The writer Vladimir Nabokov put it a different way: “Our existence is but a brief crack of light between two eternities of darkness.” Schles takes the metaphor of a photographic account and fastens on the idea of representing the imperceptible ray that is existence. First he finds it one night by the shore. The sea foam irradiates the choppy surface, and rolling waves break into glimmers, forming electrical currents in the abyssal black of the sky and ocean.

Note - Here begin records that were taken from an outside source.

-- pv_equiv track=rewrite | github.com/Charbel-11/Information-Retrieval | Phrase Queries and Error Correction/Error Correction.py | generateAllPossibleQueries
-- ===== SOURCE A (Python) =====
-- def generateAllPossibleQueries(possibleWords):
--     possibleQueries = []
--
--     def generateAllPossibleQueriesRec(curQuery, i):
--         if i == len(possibleWords):
--             possibleQueries.append(curQuery)
--             return
--
--         initialQuery = curQuery
--         for j in range(len(possibleWords[i])):
--             if curQuery != "":
--                 curQuery += " "
--             curQuery += possibleWords[i][j]
--             generateAllPossibleQueriesRec(curQuery, i + 1)
--             curQuery = initialQuery
--
--     generateAllPossibleQueriesRec("", 0)
--     return possibleQueries
-- ===== SOURCE B (Python) =====
-- def generateAllPossibleQueries(possibleWords):
--     queries = [""]
--     for options in possibleWords:
--         queries = [q + (" " if q != "" else "") + w for q in queries for w in options]
--     return queries
-- ===== Notes on version B (the rewrite author's own statement) =====
-- stated objective: simpler
-- what changed: Replaced the recursive backtracking generator with mutable shared state by an iterative Cartesian-product builder that folds over the option lists, expanding a list of partial queries.
import Mathlib
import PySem

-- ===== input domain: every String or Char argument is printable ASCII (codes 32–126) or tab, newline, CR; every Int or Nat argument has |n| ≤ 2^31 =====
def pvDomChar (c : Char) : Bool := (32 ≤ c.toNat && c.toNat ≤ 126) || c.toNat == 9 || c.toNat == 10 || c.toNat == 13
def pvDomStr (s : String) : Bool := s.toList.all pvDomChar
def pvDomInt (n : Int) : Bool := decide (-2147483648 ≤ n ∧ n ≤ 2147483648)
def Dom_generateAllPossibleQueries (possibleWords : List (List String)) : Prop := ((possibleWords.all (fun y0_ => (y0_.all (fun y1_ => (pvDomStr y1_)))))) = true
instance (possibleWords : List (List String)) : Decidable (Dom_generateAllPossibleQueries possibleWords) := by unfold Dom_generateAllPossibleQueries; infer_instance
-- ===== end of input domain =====

-- B replaces A's recursive backtracking generator by an iterative product builder that
-- folds over the option lists, expanding a list of partial queries (objective: simpler).

-- ===== PORT A =====
-- inner recursion generateAllPossibleQueriesRec: recursion over the remaining suffix of
-- possibleWords (A indexes with i; the suffix recursion visits the same elements in the
-- same order), the for-loop over possibleWords[i] is a foldl appending each recursive
-- call's results, exactly as A appends into possibleQueries.
def genQueriesRecA : String → List (List String) → List String
  | curQuery, [] => [curQuery]
  | curQuery, ws :: rest =>
      ws.foldl (fun acc w =>
        acc ++ genQueriesRecA ((if curQuery ≠ "" then curQuery ++ " " else curQuery) ++ w) rest) []

def generateAllPossibleQueries (possibleWords : List (List String)) : List String :=
  genQueriesRecA "" possibleWords

-- ===== PORT B =====
def generateAllPossibleQueries_alt (possibleWords : List (List String)) : List String :=
  possibleWords.foldl
    (fun queries options =>
      queries.flatMap (fun q => options.map (fun w => q ++ (if q ≠ "" then " " else "") ++ w)))
    [""]

-- ===== PRECONDITION & SPEC =====
def Spec_generateAllPossibleQueries (possibleWords : List (List String)) (out : List String) : Prop := out = generateAllPossibleQueries_alt possibleWords
instance (possibleWords : List (List String)) (out : List String) : Decidable (Spec_generateAllPossibleQueries possibleWords out) := by unfold Spec_generateAllPossibleQueries; infer_instance

-- ===== CLAIM (what is proved, stated in full; the proofs are below) =====
def Claim_equal_generateAllPossibleQueries : Prop := ∀ (possibleWords : List (List String)), Dom_generateAllPossibleQueries possibleWords → Spec_generateAllPossibleQueries possibleWords (generateAllPossibleQueries possibleWords)

-- ===== LEMMAS AND PROOFS =====

theorem foldl_append_f {α β : Type} (f : α → List β) :
    ∀ (ws : List α) (a : List β),
      ws.foldl (fun acc w => acc ++ f w) a = a ++ ws.flatMap f := by
  intro ws
  induction ws with
  | nil => intro a; simp
  | cons w ws ih => intro a; simp [List.foldl, ih, List.append_assoc]

theorem joinA_eq_joinB (q w : String) :
    (if q ≠ "" then q ++ " " else q) ++ w = q ++ (if q ≠ "" then " " else "") ++ w := by
  split_ifs <;> simp [String.append_assoc]

theorem foldl_step_eq_genRec :
    ∀ (rest : List (List String)) (qs : List String),
      rest.foldl
        (fun queries options =>
          queries.flatMap (fun q => options.map (fun w => q ++ (if q ≠ "" then " " else "") ++ w)))
        qs = qs.flatMap (fun q => genQueriesRecA q rest) := by
  intro rest
  induction rest with
  | nil => intro qs; simp [genQueriesRecA]
  | cons ws rest ih =>
      intro qs
      simp only [List.foldl, ih, List.flatMap_assoc]
      congr 1
      funext q
      rw [genQueriesRecA, foldl_append_f, List.nil_append, List.flatMap_map]
      congr 1
      funext w
      rw [joinA_eq_joinB]

-- ===== VERDICT (by name: the statement is the Claim_ definition above) =====
theorem generateAllPossibleQueries_spec : Claim_equal_generateAllPossibleQueries := by
  intro pw _
  unfold Spec_generateAllPossibleQueries generateAllPossibleQueries generateAllPossibleQueries_alt
  rw [foldl_step_eq_genRec]
  simp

The moon does not appear in the image. Nor is it involved in the photographic process. A flash lights the foamy waves at the moment when land and sea meet. But it looms above the photographer on these shores as certainly as it watches over these sleeping children, collapsed on their pillows like waves collapsing on themselves, their dangling hands ready to seal the photographer’s pact with memory. “The future is left open for the future to answer,” writes Schles in the last line of the personal notes that appear at end of this 2012 book.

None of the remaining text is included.